Hannah Fredericks

Personal information
- Full name: Hannah Jane Fredericks
- Born: 26 January 2003 (age 23) Chapel Hill, Queensland, Australia

Sport
- Sport: Swimming
- Strokes: Backstroke
- Club: St Peters Western
- Coach: Dean Boxall

Medal record
Women's swimming
Representing Australia
| Event | 1st | 2nd | 3rd |
| Commonwealth Games | 2 | 0 | 1 |
| Total | 2 | 0 | 1 |
Commonwealth Games
| Gold medal – first place | 2026 Glasgow | 4×100 medley |
| Gold medal – first place | 2026 Glasgow | 4×100 mixed medley |
| Bronze medal – third place | 2026 Glasgow | 200 m backstroke |

= Hannah Fredericks =

Australian swimmer (born 2003)

Hannah Jane Fredericks (born 26 January 2003) is an Australian swimmer who specialises in backstroke. She represented Australia at the 2025 World Aquatics Championships and is a bronze medallist in the 200 m backstroke at the 2026 Commonwealth Games.

== Career ==
At the 2024 Australian Olympic Trials, Fredericks placed third in the 200 m backstroke with a time of 2:08.25, finishing behind Kaylee McKeown and Jaclyn Barclay.

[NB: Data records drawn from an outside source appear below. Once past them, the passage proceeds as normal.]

-- pv_equiv track=rewrite | github.com/qontinui/qontinui-devtools | python/qontinui_devtools/brobot_migration/mocks/qontinui_mock_generator.py | _map_setup_behavior
-- ===== SOURCE A (Python) =====
-- def _map_setup_behavior(setup_code: str) -> str:
--     """Map Brobot setup code to Qontinui equivalent."""
--     # Replace common Brobot patterns with Qontinui patterns
--     qontinui_setup = setup_code
--
--     # Replace method calls
--     replacements = {
--         ".when(": ".configure_mock(",
--         ".thenReturn(": ".return_value = ",
--         ".mock(": "Mock(spec=",
--         ".verify(": ".assert_called_with(",
--         "Mockito.": "",
--     }
--
--     for brobot_pattern, qontinui_pattern in replacements.items():
--         qontinui_setup = qontinui_setup.replace(brobot_pattern, qontinui_pattern)
--
--     return qontinui_setup
-- ===== SOURCE B (Python) =====
-- def _map_setup_behavior(setup_code: str) -> str:
--     """Map Brobot setup code to Qontinui equivalent."""
--     replacements = [
--         (".when(", ".configure_mock("),
--         (".thenReturn(", ".return_value = "),
--         (".mock(", "Mock(spec="),
--         (".verify(", ".assert_called_with("),
--         ("Mockito.", ""),
--     ]
--
--     def apply(code, reps):
--         if not reps:
--             return code
--         old, new = reps[0]
--         return apply(new.join(code.split(old)), reps[1:])
--
--     return apply(setup_code, replacements)
-- ===== Notes on version B (the rewrite author's own statement) =====
-- stated objective: alternative
-- what changed: The imperative loop of five sequential str.replace passes is replaced by a recursion over the pattern list where each substitution is performed by splitting on the pattern and joining the pieces with its replacement (new.join(code.split(old))).
import Mathlib
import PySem

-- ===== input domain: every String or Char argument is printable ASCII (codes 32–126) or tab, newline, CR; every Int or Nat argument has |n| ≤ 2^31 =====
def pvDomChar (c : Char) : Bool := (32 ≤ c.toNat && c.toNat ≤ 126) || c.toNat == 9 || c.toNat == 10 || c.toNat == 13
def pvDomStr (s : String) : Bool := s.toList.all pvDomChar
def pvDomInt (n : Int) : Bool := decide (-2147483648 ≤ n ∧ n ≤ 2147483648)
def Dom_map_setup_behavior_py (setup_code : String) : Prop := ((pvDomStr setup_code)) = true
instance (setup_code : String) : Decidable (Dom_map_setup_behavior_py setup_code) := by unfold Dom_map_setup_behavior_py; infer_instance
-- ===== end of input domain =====

-- B replaces the five sequential str.replace passes by a recursion over the pattern list
-- in which each substitution is done by split/join (objective: alternative decomposition, same cost).


-- ===== PORT A =====
-- A: the replacements dict, iterated in insertion order, each pass a full str.replace.
def pyReplacements : List (String × String) :=
  [(".when(", ".configure_mock("),
   (".thenReturn(", ".return_value = "),
   (".mock(", "Mock(spec="),
   (".verify(", ".assert_called_with("),
   ("Mockito.", "")]

def map_setup_behavior_py (setup_code : String) : String :=
  pyReplacements.foldl (fun q p => PySem.Str.replace q p.1 p.2) setup_code

-- ===== PORT B =====
-- B: recursion over the pattern list; each substitution is new.join(code.split(old)).
def altReplacements : List (String × String) :=
  [(".when(", ".configure_mock("),
   (".thenReturn(", ".return_value = "),
   (".mock(", "Mock(spec="),
   (".verify(", ".assert_called_with("),
   ("Mockito.", "")]

-- code.split(old) with old ≠ "" never raises, so the `.getD []` default is unreachable here.
def altApply (code : String) : List (String × String) → String
  | [] => code
  | (old, new) :: rest => altApply (PySem.Str.join new ((PySem.Str.split? code old).getD [])) rest

def map_setup_behavior_py_alt (setup_code : String) : String :=
  altApply setup_code altReplacements

-- ===== PRECONDITION & SPEC =====
def Spec_map_setup_behavior_py (setup_code : String) (out : String) : Prop := out = map_setup_behavior_py_alt setup_code
instance (setup_code : String) (out : String) : Decidable (Spec_map_setup_behavior_py setup_code out) := by unfold Spec_map_setup_behavior_py; infer_instance

-- ===== CLAIM (what is proved, stated in full; the proofs are below) =====
def Claim_equal_map_setup_behavior_py : Prop := ∀ (setup_code : String), Dom_map_setup_behavior_py setup_code → Spec_map_setup_behavior_py setup_code (map_setup_behavior_py setup_code)

-- ===== LEMMAS AND PROOFS =====

-- replace.go on an empty remainder returns the reversed accumulator, whatever the fuel.
theorem replace_go_nil (old new : List Char) (fuel : Nat) (acc : List Char) :
    PySem.Chars.replace.go old new fuel [] acc = acc.reverse := by
  cases fuel <;> simp [PySem.Chars.replace.go]

-- splitOn.go on an empty remainder, whatever the fuel.
theorem splitOn_go_nil (sep : List Char) (fuel : Nat) (cur : List Char) (acc : List (List Char)) :
    PySem.Chars.splitOn.go sep fuel [] cur acc = (cur.reverse :: acc).reverse := by
  cases fuel <;> simp [PySem.Chars.splitOn.go]

-- the accumulator of replace.go is a prefix of the output.
theorem replace_go_acc (old new : List Char) (fuel : Nat) :
    ∀ (l acc : List Char),
      PySem.Chars.replace.go old new fuel l acc
        = acc.reverse ++ PySem.Chars.replace.go old new fuel l [] := by
  induction fuel with
  | zero => intro l acc; simp [PySem.Chars.replace.go]
  | succ n ih =>
    intro l acc
    cases l with
    | nil => simp [replace_go_nil]
    | cons c t =>
      simp only [PySem.Chars.replace.go]
      split_ifs with h
      · rw [ih (List.drop old.length (c :: t)) (new.reverse ++ acc),
            ih (List.drop old.length (c :: t)) (new.reverse ++ [])]
        simp
      · rw [ih t (c :: acc), ih t [c]]
        simp

-- the accumulator of splitOn.go is a prefix of the output list.
theorem splitOn_go_acc (sep : List Char) (fuel : Nat) :
    ∀ (l cur : List Char) (acc : List (List Char)),
      PySem.Chars.splitOn.go sep fuel l cur acc
        = acc.reverse ++ PySem.Chars.splitOn.go sep fuel l cur [] := by
  induction fuel with
  | zero => intro l cur acc; simp [PySem.Chars.splitOn.go]
  | succ n ih =>
    intro l cur acc
    cases l with
    | nil => simp [splitOn_go_nil]
    | cons c t =>
      simp only [PySem.Chars.splitOn.go]
      split_ifs with h
      · rw [ih (List.drop sep.length (c :: t)) [] (cur.reverse :: acc),
            ih (List.drop sep.length (c :: t)) [] [cur.reverse]]
        simp
      · rw [ih t (c :: cur) acc, ih t (c :: cur) []]

-- splitOn.go never returns the empty list.
theorem splitOn_go_ne_nil (sep : List Char) (fuel : Nat) :
    ∀ (l cur : List Char) (acc : List (List Char)),
      PySem.Chars.splitOn.go sep fuel l cur acc ≠ [] := by
  induction fuel with
  | zero => intro l cur acc; simp [PySem.Chars.splitOn.go]
  | succ n ih =>
    intro l cur acc
    cases l with
    | nil => simp [splitOn_go_nil]
    | cons c t =>
      simp only [PySem.Chars.splitOn.go]
      split_ifs with h
      · exact ih _ _ _
      · exact ih _ _ _

-- core invariant: joining the pieces of splitOn.go with `new` replays replace.go.
theorem join_go (old new : List Char) (hold : old ≠ []) (fs : Nat) :
    ∀ (l cur : List Char) (fr : Nat), l.length < fs → l.length ≤ fr →
      PySem.Chars.join new (PySem.Chars.splitOn.go old fs l cur [])
        = cur.reverse ++ PySem.Chars.replace.go old new fr l [] := by
  induction fs with
  | zero => intro l cur fr h _; omega
  | succ n ih =>
    intro l cur fr hs hr
    cases l with
    | nil => simp [splitOn_go_nil, replace_go_nil, PySem.Chars.join, List.intercalate]
    | cons c t =>
      have hlen : 1 ≤ old.length := by
        cases old with
        | nil => exact absurd rfl hold
        | cons _ _ => simp
      cases fr with
      | zero => simp at hr
      | succ m =>
        simp only [PySem.Chars.splitOn.go, PySem.Chars.replace.go]
        split_ifs with h
        · have hpl : old.length ≤ (c :: t).length := (List.isPrefixOf_iff_prefix.mp h).length_le
          rw [splitOn_go_acc old n _ [] [cur.reverse]]
          have hrest := splitOn_go_ne_nil old n (List.drop old.length (c :: t)) [] []
          have hlt : (List.drop old.length (c :: t)).length < n := by
            simp [List.length_drop]
            simp at hpl hs
            omega
          have hle : (List.drop old.length (c :: t)).length ≤ m := by
            simp [List.length_drop]
            simp at hpl hr
            omega
          have hjoin : PySem.Chars.join new
              ([cur.reverse] ++ PySem.Chars.splitOn.go old n (List.drop old.length (c :: t)) [] [])
              = cur.reverse ++ new ++ PySem.Chars.join new (PySem.Chars.splitOn.go old n (List.drop old.length (c :: t)) [] []) := by
            cases hgo : PySem.Chars.splitOn.go old n (List.drop old.length (c :: t)) [] [] with
            | nil => exact absurd hgo hrest
            | cons p ps => simp [PySem.Chars.join, List.intercalate]
          simp only [List.reverse_singleton]
          rw [hjoin, ih (List.drop old.length (c :: t)) [] m hlt hle,
              replace_go_acc old new m _ (new.reverse ++ [])]
          simp
        · have ht : t.length < n := by simp at hs; omega
          have ht' : t.length ≤ m := by simp at hr; omega
          rw [ih t (c :: cur) m ht ht', replace_go_acc old new m t [c]]
          simp

-- old ≠ "" ⇒ new.join(s.split(old)) = s.replace(old, new), at the Chars level …
theorem chars_join_splitOn (s old new : List Char) (hold : old ≠ []) :
    PySem.Chars.join new (PySem.Chars.splitOn s old) = PySem.Chars.replace s old new := by
  unfold PySem.Chars.splitOn PySem.Chars.replace
  rw [if_neg (by simp [List.isEmpty_iff, hold])]
  simpa using join_go old new hold (s.length + 1) s [] s.length (by omega) (le_refl _)

-- … and at the String level, in the form B's port uses.
theorem str_join_split (s old new : String) (hold : old.toList ≠ []) :
    PySem.Str.join new ((PySem.Str.split? s old).getD []) = PySem.Str.replace s old new := by
  unfold PySem.Str.split? PySem.Str.replace PySem.Str.join PySem.Chars.split?
  rw [if_neg (by simp [List.isEmpty_iff, hold])]
  simp only [Option.map_some, Option.getD_some, List.map_map]
  rw [show (String.toList ∘ String.ofList) = id by funext l; simp]
  rw [List.map_id, chars_join_splitOn s.toList old.toList new.toList hold]

theorem ab_eq (s : String) : map_setup_behavior_py s = map_setup_behavior_py_alt s := by
  unfold map_setup_behavior_py map_setup_behavior_py_alt pyReplacements altReplacements
  simp only [List.foldl, altApply]
  rw [str_join_split _ _ _ (by decide), str_join_split _ _ _ (by decide),
      str_join_split _ _ _ (by decide), str_join_split _ _ _ (by decide),
      str_join_split _ _ _ (by decide)]

-- ===== VERDICT (by name: the statement is the Claim_ definition above) =====
theorem map_setup_behavior_py_spec : Claim_equal_map_setup_behavior_py := by
  intro s _
  unfold Spec_map_setup_behavior_py
  exact ab_eq s
-- pv_equiv track=rewrite | github.com/KexinNiu/ibex_cobra | eval_clean.py | check_inter
-- ===== SOURCE A (Python) =====
-- def check_inter(uniprotecs,cleanecs,counts,total):
--     # re = [0,0,0,0]
--     # ptoto =[0,0,0,0]
--     flage=False
--     if ';' in uniprotecs:
--         uniprotecs = uniprotecs.split('; ')
--     for e in uniprotecs:
--         level = e.count('-')
--         for ec in cleanecs:
--             total[level] +=1
--             if ec.startswith(e.split('-')[0]):
--                 counts[level] +=1
--                 flage=True
--     return counts,total,flage
-- ===== SOURCE B (Python) =====
-- def check_inter(uniprotecs, cleanecs, counts, total):
--     # Aggregate per EC entry: count matching cleanecs once per distinct prefix
--     # (memoised) and add it in bulk, instead of A's per-pair increments.
--     if not cleanecs:
--         return counts, total, False
--     items = uniprotecs.split('; ') if ';' in uniprotecs else uniprotecs
--     m = len(cleanecs)
--     cache = {}
--     flage = False
--     for e in items:
--         level = e.count('-')
--         prefix = e.split('-')[0]
--         c = cache.get(prefix)
--         if c is None:
--             c = sum(1 for ec in cleanecs if ec.startswith(prefix))
--             cache[prefix] = c
--         total[level] += m
--         if c:
--             counts[level] += c
--             flage = True
--     return counts, total, flage
-- ===== Notes on version B (the rewrite author's own statement) =====
-- stated objective: faster
-- what changed: A increments total/counts once per (EC entry, clean EC) pair in a nested loop; B scans cleanecs once per distinct prefix (memoised in a dict) and adds len(cleanecs) and the cached match count in bulk per entry, returning early when cleanecs is empty.
import Mathlib
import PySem

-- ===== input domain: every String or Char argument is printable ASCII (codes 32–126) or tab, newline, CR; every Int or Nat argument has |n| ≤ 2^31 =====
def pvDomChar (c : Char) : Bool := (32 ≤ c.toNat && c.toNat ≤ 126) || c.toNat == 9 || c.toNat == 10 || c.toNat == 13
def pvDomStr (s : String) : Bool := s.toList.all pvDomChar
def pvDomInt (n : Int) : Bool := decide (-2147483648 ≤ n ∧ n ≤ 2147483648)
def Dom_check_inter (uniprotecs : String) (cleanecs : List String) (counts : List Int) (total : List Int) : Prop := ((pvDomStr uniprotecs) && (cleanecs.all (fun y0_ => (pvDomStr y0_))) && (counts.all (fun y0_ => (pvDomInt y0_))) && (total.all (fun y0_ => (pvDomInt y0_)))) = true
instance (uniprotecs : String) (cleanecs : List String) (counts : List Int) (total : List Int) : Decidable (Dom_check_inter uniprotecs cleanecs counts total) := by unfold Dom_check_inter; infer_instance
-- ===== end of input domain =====

-- B replaces A's per-(entry, EC) increment loop by one bulk addition per EC entry, with the
-- per-prefix match count memoised in a dict (objective: faster; measured faster by the timing
-- run). Both Pythons mutate counts/total in place; the equivalence proved is about the
-- RETURN value.

-- ===== PORT A =====
-- the iteration items: the split list when ';' occurs, else the characters of the string
def pvItems (uniprotecs : String) : List String :=
  if PySem.Str.isIn ";" uniprotecs then (PySem.Str.split? uniprotecs "; ").getD []
  else uniprotecs.toList.map (fun c => String.ofList [c])

def check_inter (uniprotecs : String) (cleanecs : List String) (counts : List Int) (total : List Int) : List Int × List Int × Bool :=
  let flage := false
  (pvItems uniprotecs).foldl
    (fun (st : List Int × List Int × Bool) e =>
      let level := PySem.Str.count e "-"
      cleanecs.foldl
        (fun (st : List Int × List Int × Bool) ec =>
          let t' := st.2.1.set level (st.2.1.getD level 0 + 1)
          if PySem.Str.startswith ec (((PySem.Str.split? e "-").getD []).getD 0 "") then
            (st.1.set level (st.1.getD level 0 + 1), t', true)
          else (st.1, t', st.2.2))
        st)
    (counts, total, flage)

-- ===== PORT B =====
def check_inter_alt (uniprotecs : String) (cleanecs : List String) (counts : List Int) (total : List Int) : List Int × List Int × Bool :=
  if cleanecs = [] then (counts, total, false) else
  ((pvItems uniprotecs).foldl
    (fun (st : (List Int × List Int × Bool) × PySem.Dict String Int) e =>
      let level := PySem.Str.count e "-"
      let pfx := ((PySem.Str.split? e "-").getD []).getD 0 ""
      let cc : Int × PySem.Dict String Int :=
        match PySem.Dict.get? st.2 pfx with
        | some c => (c, st.2)
        | none =>
          let c : Int := cleanecs.foldl (fun acc ec => if PySem.Str.startswith ec pfx then acc + 1 else acc) 0
          (c, st.2.insert pfx c)
      let total := st.1.2.1.set level (st.1.2.1.getD level 0 + (cleanecs.length : Int))
      if cc.1 ≠ 0 then ((st.1.1.set level (st.1.1.getD level 0 + cc.1), total, true), cc.2)
      else ((st.1.1, total, st.1.2.2), cc.2))
    ((counts, total, false), PySem.Dict.empty)).1

-- ===== PRECONDITION & SPEC =====
-- Pre_ excludes exactly the inputs on which A raises IndexError: cleanecs nonempty and some
-- EC entry whose wildcard level indexes past total or, when that entry has a matching clean
-- EC, past counts.  B raises on exactly the same inputs.
def Pre_check_inter (uniprotecs : String) (cleanecs : List String) (counts : List Int) (total : List Int) : Prop :=
  cleanecs = [] ∨
    ∀ e ∈ pvItems uniprotecs,
      PySem.Str.count e "-" < total.length ∧
      ((∃ ec ∈ cleanecs, PySem.Str.startswith ec (((PySem.Str.split? e "-").getD []).getD 0 "") = true) →
        PySem.Str.count e "-" < counts.length)
instance (uniprotecs : String) (cleanecs : List String) (counts : List Int) (total : List Int) : Decidable (Pre_check_inter uniprotecs cleanecs counts total) := by unfold Pre_check_inter; infer_instance

def pvWitness_check_inter : String × List String × List Int × List Int :=
  ("1.2.3.4; 1.2.-.-", ["1.2.3.4", "2.1.1.1"], [0, 0, 0], [0, 0, 0])

def Spec_check_inter (uniprotecs : String) (cleanecs : List String) (counts : List Int) (total : List Int) (out : List Int × List Int × Bool) : Prop := out = check_inter_alt uniprotecs cleanecs counts total
instance (uniprotecs : String) (cleanecs : List String) (counts : List Int) (total : List Int) (out : List Int × List Int × Bool) : Decidable (Spec_check_inter uniprotecs cleanecs counts total out) := by unfold Spec_check_inter; infer_instance

-- ===== CLAIM (what is proved, stated in full; the proofs are below) =====
def Claim_equal_check_inter : Prop := ∀ (uniprotecs : String) (cleanecs : List String) (counts : List Int) (total : List Int), Dom_check_inter uniprotecs cleanecs counts total → Pre_check_inter uniprotecs cleanecs counts total → Spec_check_inter uniprotecs cleanecs counts total (check_inter uniprotecs cleanecs counts total)

-- ===== LEMMAS AND PROOFS =====
def pvBump (xs : List Int) (i : Nat) (v : Int) : List Int := xs.set i (xs.getD i 0 + v)
theorem pvBump_zero (xs : List Int) (i : Nat) : pvBump xs i 0 = xs := by
  unfold pvBump
  by_cases h : i < xs.length
  · simp [List.getD, h]
  · exact List.set_eq_of_length_le (le_of_not_gt h)
theorem pvBump_bump (xs : List Int) (i : Nat) (a b : Int) :
    pvBump (pvBump xs i a) i b = pvBump xs i (a + b) := by
  unfold pvBump
  by_cases h : i < xs.length
  · rw [List.set_set]; congr 1; simp [List.getD, h]; ring
  · rw [List.set_eq_of_length_le (le_of_not_gt h), List.set_eq_of_length_le (le_of_not_gt h),
        List.set_eq_of_length_le (le_of_not_gt h)]

theorem pvInnerA (l : List String) (lev : Nat) (p : String) (c t : List Int) (f : Bool) :
    l.foldl
      (fun (st : List Int × List Int × Bool) ec =>
        let t' := st.2.1.set lev (st.2.1.getD lev 0 + 1)
        if PySem.Str.startswith ec p then
          (st.1.set lev (st.1.getD lev 0 + 1), t', true)
        else (st.1, t', st.2.2))
      (c, t, f)
    = (if (l.countP (fun ec => PySem.Str.startswith ec p) : Int) ≠ 0 then
          pvBump c lev (l.countP (fun ec => PySem.Str.startswith ec p))
        else c,
       pvBump t lev l.length,
       f || decide ((l.countP (fun ec => PySem.Str.startswith ec p) : Int) ≠ 0)) := by
  induction l generalizing c t f with
  | nil => simp [pvBump_zero]
  | cons ec rest ih =>
    simp only [List.foldl_cons, List.countP_cons]
    by_cases hm : PySem.Str.startswith ec p
    · rw [if_pos hm, ih]
      have hcnt : ((rest.countP (fun ec => PySem.Str.startswith ec p) + 1 : Nat) : Int) ≠ 0 := by
        push_cast; omega
      simp only [hm, if_pos, decide_true, Bool.or_true, hcnt, if_true]
      rw [if_pos hcnt]
      simp only [Prod.mk.injEq]
      refine ⟨?_, ?_, by rw [decide_eq_true hcnt, Bool.or_true]; simp⟩
      · by_cases hr : ((rest.countP (fun ec => PySem.Str.startswith ec p) : Nat) : Int) ≠ 0
        · rw [if_pos hr]
          show pvBump (pvBump c lev 1) lev _ = pvBump c lev _
          rw [pvBump_bump]; congr 1; push_cast; ring
        · rw [if_neg hr]
          show pvBump c lev 1 = pvBump c lev _
          congr 1; push_cast at hr ⊢; omega
      · show pvBump (pvBump t lev 1) lev _ = pvBump t lev _
        rw [pvBump_bump]; congr 1; push_cast [List.length_cons]; ring
    · rw [if_neg hm, ih]
      simp only [hm, Nat.add_zero]
      simp only [Prod.mk.injEq]
      refine ⟨rfl, ?_, rfl⟩
      show pvBump (pvBump t lev 1) lev _ = pvBump t lev _
      rw [pvBump_bump]; congr 1; push_cast [List.length_cons]; ring

def pvCnt (cleanecs : List String) (p : String) : Int :=
  (cleanecs.countP (fun ec => PySem.Str.startswith ec p) : Int)

theorem pvOuter (cleanecs : List String) (items : List String)
    (c t : List Int) (f : Bool) (cache : PySem.Dict String Int)
    (hinv : ∀ p v, cache.get? p = some v → v = pvCnt cleanecs p) :
    (items.foldl
      (fun (st : (List Int × List Int × Bool) × PySem.Dict String Int) e =>
        let level := PySem.Str.count e "-"
        let pfx := ((PySem.Str.split? e "-").getD []).getD 0 ""
        let cc : Int × PySem.Dict String Int :=
          match PySem.Dict.get? st.2 pfx with
          | some c => (c, st.2)
          | none =>
            let c : Int := cleanecs.foldl (fun acc ec => if PySem.Str.startswith ec pfx then acc + 1 else acc) 0
            (c, st.2.insert pfx c)
        let total := st.1.2.1.set level (st.1.2.1.getD level 0 + (cleanecs.length : Int))
        if cc.1 ≠ 0 then ((st.1.1.set level (st.1.1.getD level 0 + cc.1), total, true), cc.2)
        else ((st.1.1, total, st.1.2.2), cc.2))
      ((c, t, f), cache)).1
    = items.foldl
        (fun (st : List Int × List Int × Bool) e =>
          let level := PySem.Str.count e "-"
          cleanecs.foldl
            (fun (st : List Int × List Int × Bool) ec =>
              let t' := st.2.1.set level (st.2.1.getD level 0 + 1)
              if PySem.Str.startswith ec (((PySem.Str.split? e "-").getD []).getD 0 "") then
                (st.1.set level (st.1.getD level 0 + 1), t', true)
              else (st.1, t', st.2.2))
            st)
        (c, t, f) := by
  induction items generalizing c t f cache with
  | nil => rfl
  | cons e rest ih =>
    simp only [List.foldl_cons]
    rw [pvInnerA]
    have hfresh : cleanecs.foldl
        (fun acc ec => if PySem.Str.startswith ec (((PySem.Str.split? e "-").getD []).getD 0 "") then acc + 1 else acc) 0
        = pvCnt cleanecs (((PySem.Str.split? e "-").getD []).getD 0 "") := by
      rw [PySem.List.foldl_if_add_one]
      simp [pvCnt]
    obtain ⟨cache', hmatch, hinv'⟩ :
        ∃ cache',
          (match PySem.Dict.get? cache (((PySem.Str.split? e "-").getD []).getD 0 "") with
            | some c => (c, cache)
            | none =>
              ((cleanecs.foldl (fun acc ec => if PySem.Str.startswith ec (((PySem.Str.split? e "-").getD []).getD 0 "") then acc + 1 else acc) 0 : Int),
                cache.insert (((PySem.Str.split? e "-").getD []).getD 0 "")
                  (cleanecs.foldl (fun acc ec => if PySem.Str.startswith ec (((PySem.Str.split? e "-").getD []).getD 0 "") then acc + 1 else acc) 0)))
          = (pvCnt cleanecs (((PySem.Str.split? e "-").getD []).getD 0 ""), cache')
          ∧ ∀ p v, cache'.get? p = some v → v = pvCnt cleanecs p := by
      rcases hcache : PySem.Dict.get? cache (((PySem.Str.split? e "-").getD []).getD 0 "") with _ | v
      · refine ⟨cache.insert (((PySem.Str.split? e "-").getD []).getD 0 "") (pvCnt cleanecs (((PySem.Str.split? e "-").getD []).getD 0 "")), by simp only [hcache]; rw [hfresh], ?_⟩
        intro p v hv
        by_cases hp : (((PySem.Str.split? e "-").getD []).getD 0 "") = p
        · subst hp
          rw [PySem.Dict.get?_insert_self] at hv
          cases hv
          rfl
        · rw [PySem.Dict.get?_insert_of_ne] at hv
          · exact hinv p v hv
          · exact fun h => hp h.symm
      · exact ⟨cache, by simp only [hcache]; rw [hinv _ _ hcache], hinv⟩
    simp only [hmatch]
    by_cases hc : pvCnt cleanecs (((PySem.Str.split? e "-").getD []).getD 0 "") ≠ 0
    · rw [if_pos hc, ih _ _ _ _ hinv', if_pos (by simpa [pvCnt] using hc)]
      congr 1
      have hd : (decide (((cleanecs.countP fun ec => PySem.Str.startswith ec (((PySem.Str.split? e "-").getD []).getD 0 "") : Nat) : Int) ≠ 0)) = true :=
        decide_eq_true (by simpa [pvCnt] using hc)
      simp only [pvBump, pvCnt, hd, Bool.or_true]
    · rw [if_neg hc, ih _ _ _ _ hinv', if_neg (by simpa [pvCnt] using hc)]
      congr 1
      have h0 : ((cleanecs.countP fun ec => PySem.Str.startswith ec (((PySem.Str.split? e "-").getD []).getD 0 "") : Nat) : Int) = 0 := by
        simpa [pvCnt] using hc
      simp only [pvBump, pvCnt, h0]
      norm_num

-- with no clean ECs, A's inner loop never runs and its outer fold is the identity
theorem pvA_nil (items : List String) (c t : List Int) (f : Bool) :
    (items.foldl
      (fun (st : List Int × List Int × Bool) e =>
        let level := PySem.Str.count e "-"
        ([] : List String).foldl
          (fun (st : List Int × List Int × Bool) ec =>
            let t' := st.2.1.set level (st.2.1.getD level 0 + 1)
            if PySem.Str.startswith ec (((PySem.Str.split? e "-").getD []).getD 0 "") then
              (st.1.set level (st.1.getD level 0 + 1), t', true)
            else (st.1, t', st.2.2))
          st)
      (c, t, f)) = (c, t, f) := by
  induction items with
  | nil => rfl
  | cons e rest ih => exact ih

-- ===== VERDICT (by name: the statement is the Claim_ definition above) =====
theorem check_inter_spec : Claim_equal_check_inter := by
  intro uniprotecs cleanecs counts total _ _
  show check_inter uniprotecs cleanecs counts total = check_inter_alt uniprotecs cleanecs counts total
  unfold check_inter check_inter_alt
  by_cases h : cleanecs = []
  · subst h
    rw [if_pos rfl]
    exact pvA_nil ..
  · rw [if_neg h]
    exact (pvOuter cleanecs (pvItems uniprotecs) counts total false PySem.Dict.empty
      (by intro p v hv; simp [PySem.Dict.get?, PySem.Dict.empty] at hv)).symm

In 2025, she finished second behind McKeown in the 200 m backstroke at the 2025 Australian Swimming Trials, recording a time of 2:09.54 to qualify for her first senior national team. At the 2025 World Aquatics Championships in Singapore, Fredericks contested all three backstroke events, placing 18th in the 50 m, 11th in the 100 m, and 15th in the 200 m. She also placed fifth as a member of the Australian mixed 4 × 100 m medley relay team.

At the 2026 Australian Swimming Trials, Fredericks placed third in the 200 m backstroke in 2:07.99. She subsequently made her Commonwealth Games debut in Glasgow. In the final of the 200 m backstroke, she won the bronze medal in 2:09.02, finishing behind Jenna Forrester and Katie Shanahan.